◆ Problem statement: Transcribe every record beneath, precisely as written.

[[ Input records open ]]

-- inserting x with a fresh key: the key is inserted into the key list, x is its singleton group
lemma pvIns_new {α : Type} (key : α → String) (x : α) (k : String) (hk : key x = k)
    (ks : List String) (g : String → List α)
    (hsort : ks.Pairwise (· < ·)) (hnot : k ∉ ks)
    (hg : ∀ k' ∈ ks, ∀ y ∈ g k', key y = k') (hempty : g k = []) :
    PySem.List.insertBy (fun a b => decide (key a < key b)) x (ks.flatMap g)
      = (PySem.List.insertBy (fun a b => decide (a < b)) k ks).flatMap
          (fun k' => if k' = k then g k' ++ [x] else g k') := by
  induction ks with
  | nil => simp [PySem.List.insertBy, hempty]
  | cons k0 ks ih =>
    rcases List.pairwise_cons.mp hsort with ⟨hlt, htail⟩
    have hne : k ≠ k0 := by intro h; exact hnot (by simp [h])
    rcases lt_or_gt_of_ne hne with hlt0 | hgt0
    · rw [pvInsertBy_all_before _ _ _
          (fun y hy => by
            rcases List.mem_flatMap.mp hy with ⟨k', hk', hy'⟩
            have hkey := hg k' hk' y hy'
            rw [hk, hkey]
            rcases List.mem_cons.mp hk' with h | h
            · exact decide_eq_true (h ▸ hlt0)
            · exact decide_eq_true (lt_trans hlt0 (hlt k' h))),
        show PySem.List.insertBy (fun a b => decide (a < b)) k (k0 :: ks) = k :: k0 :: ks by
          simp [PySem.List.insertBy, hlt0]]
      rw [List.flatMap_cons, List.flatMap_cons (f := fun k' => if k' = k then g k' ++ [x] else g k')]
      have hrest : (k0 :: ks).flatMap (fun k' => if k' = k then g k' ++ [x] else g k')
          = (k0 :: ks).flatMap g :=
        List.flatMap_congr (fun k' hk' => by
          have : k' ≠ k := by intro h; exact hnot (h ▸ hk')
          simp [this])
      simp [hempty, hrest]
    · rw [List.flatMap_cons,
        pvInsertBy_append_not_before _ _ _ _
          (fun a ha => by
            rw [hk, hg k0 (by simp) a ha]
            exact decide_eq_false (lt_asymm hgt0)),
        ih htail (fun h => hnot (by simp [h])) (fun k' hk' y hy => hg k' (by simp [hk']) y hy),
        show PySem.List.insertBy (fun a b => decide (a < b)) k (k0 :: ks)
            = k0 :: PySem.List.insertBy (fun a b => decide (a < b)) k ks by
          simp [PySem.List.insertBy, not_lt_of_gt hgt0],
        List.flatMap_cons]
      simp [Ne.symm hne]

[[ Input records closed ]]

◆ Result for this task:
-- inserting x with a fresh key: the key is inserted into the key list, x is its singleton group
lemma pvIns_new {α : Type} (key : α → String) (x : α) (k : String) (hk : key x = k)
    (ks : List String) (g : String → List α)
    (hsort : ks.Pairwise (· < ·)) (hnot : k ∉ ks)
    (hg : ∀ k' ∈ ks, ∀ y ∈ g k', key y = k') (hempty : g k = []) :
    PySem.List.insertBy (fun a b => decide (key a < key b)) x (ks.flatMap g)
      = (PySem.List.insertBy (fun a b => decide (a < b)) k ks).flatMap
          (fun k' => if k' = k then g k' ++ [x] else g k') := by
  induction ks with
  | nil => simp [PySem.List.insertBy, hempty]
  | cons k0 ks ih =>
    rcases List.pairwise_cons.mp hsort with ⟨hlt, htail⟩
    have hne : k ≠ k0 := by intro h; exact hnot (by simp [h])
    rcases lt_or_gt_of_ne hne with hlt0 | hgt0
    · rw [pvInsertBy_all_before _ _ _
          (fun y hy => by
            rcases List.mem_flatMap.mp hy with ⟨k', hk', hy'⟩
            have hkey := hg k' hk' y hy'
            rw [hk, hkey]
            rcases List.mem_cons.mp hk' with h | h
            · exact decide_eq_true (h ▸ hlt0)
            · exact decide_eq_true (lt_trans hlt0 (hlt k' h))),
        show PySem.List.insertBy (fun a b => decide (a < b)) k (k0 :: ks) = k :: k0 :: ks by
          simp [PySem.List.insertBy, hlt0]]
      rw [List.flatMap_cons, List.flatMap_cons (f := fun k' => if k' = k then g k' ++ [x] else g k')]
      have hrest : (k0 :: ks).flatMap (fun k' => if k' = k then g k' ++ [x] else g k')
          = (k0 :: ks).flatMap g :=
        List.flatMap_congr (fun k' hk' => by
          have : k' ≠ k := by intro h; exact hnot (h ▸ hk')
          simp [this])
      simp [hempty, hrest]
    · rw [List.flatMap_cons,
        pvInsertBy_append_not_before _ _ _ _
          (fun a ha => by
            rw [hk, hg k0 (by simp) a ha]
            exact decide_eq_false (lt_asymm hgt0)),
        ih htail (fun h => hnot (by simp [h])) (fun k' hk' y hy => hg k' (by simp [hk']) y hy),
        show PySem.List.insertBy (fun a b => decide (a < b)) k (k0 :: ks)
            = k0 :: PySem.List.insertBy (fun a b => decide (a < b)) k ks by
          simp [PySem.List.insertBy, not_lt_of_gt hgt0],
        List.flatMap_cons]
      simp [Ne.symm hne]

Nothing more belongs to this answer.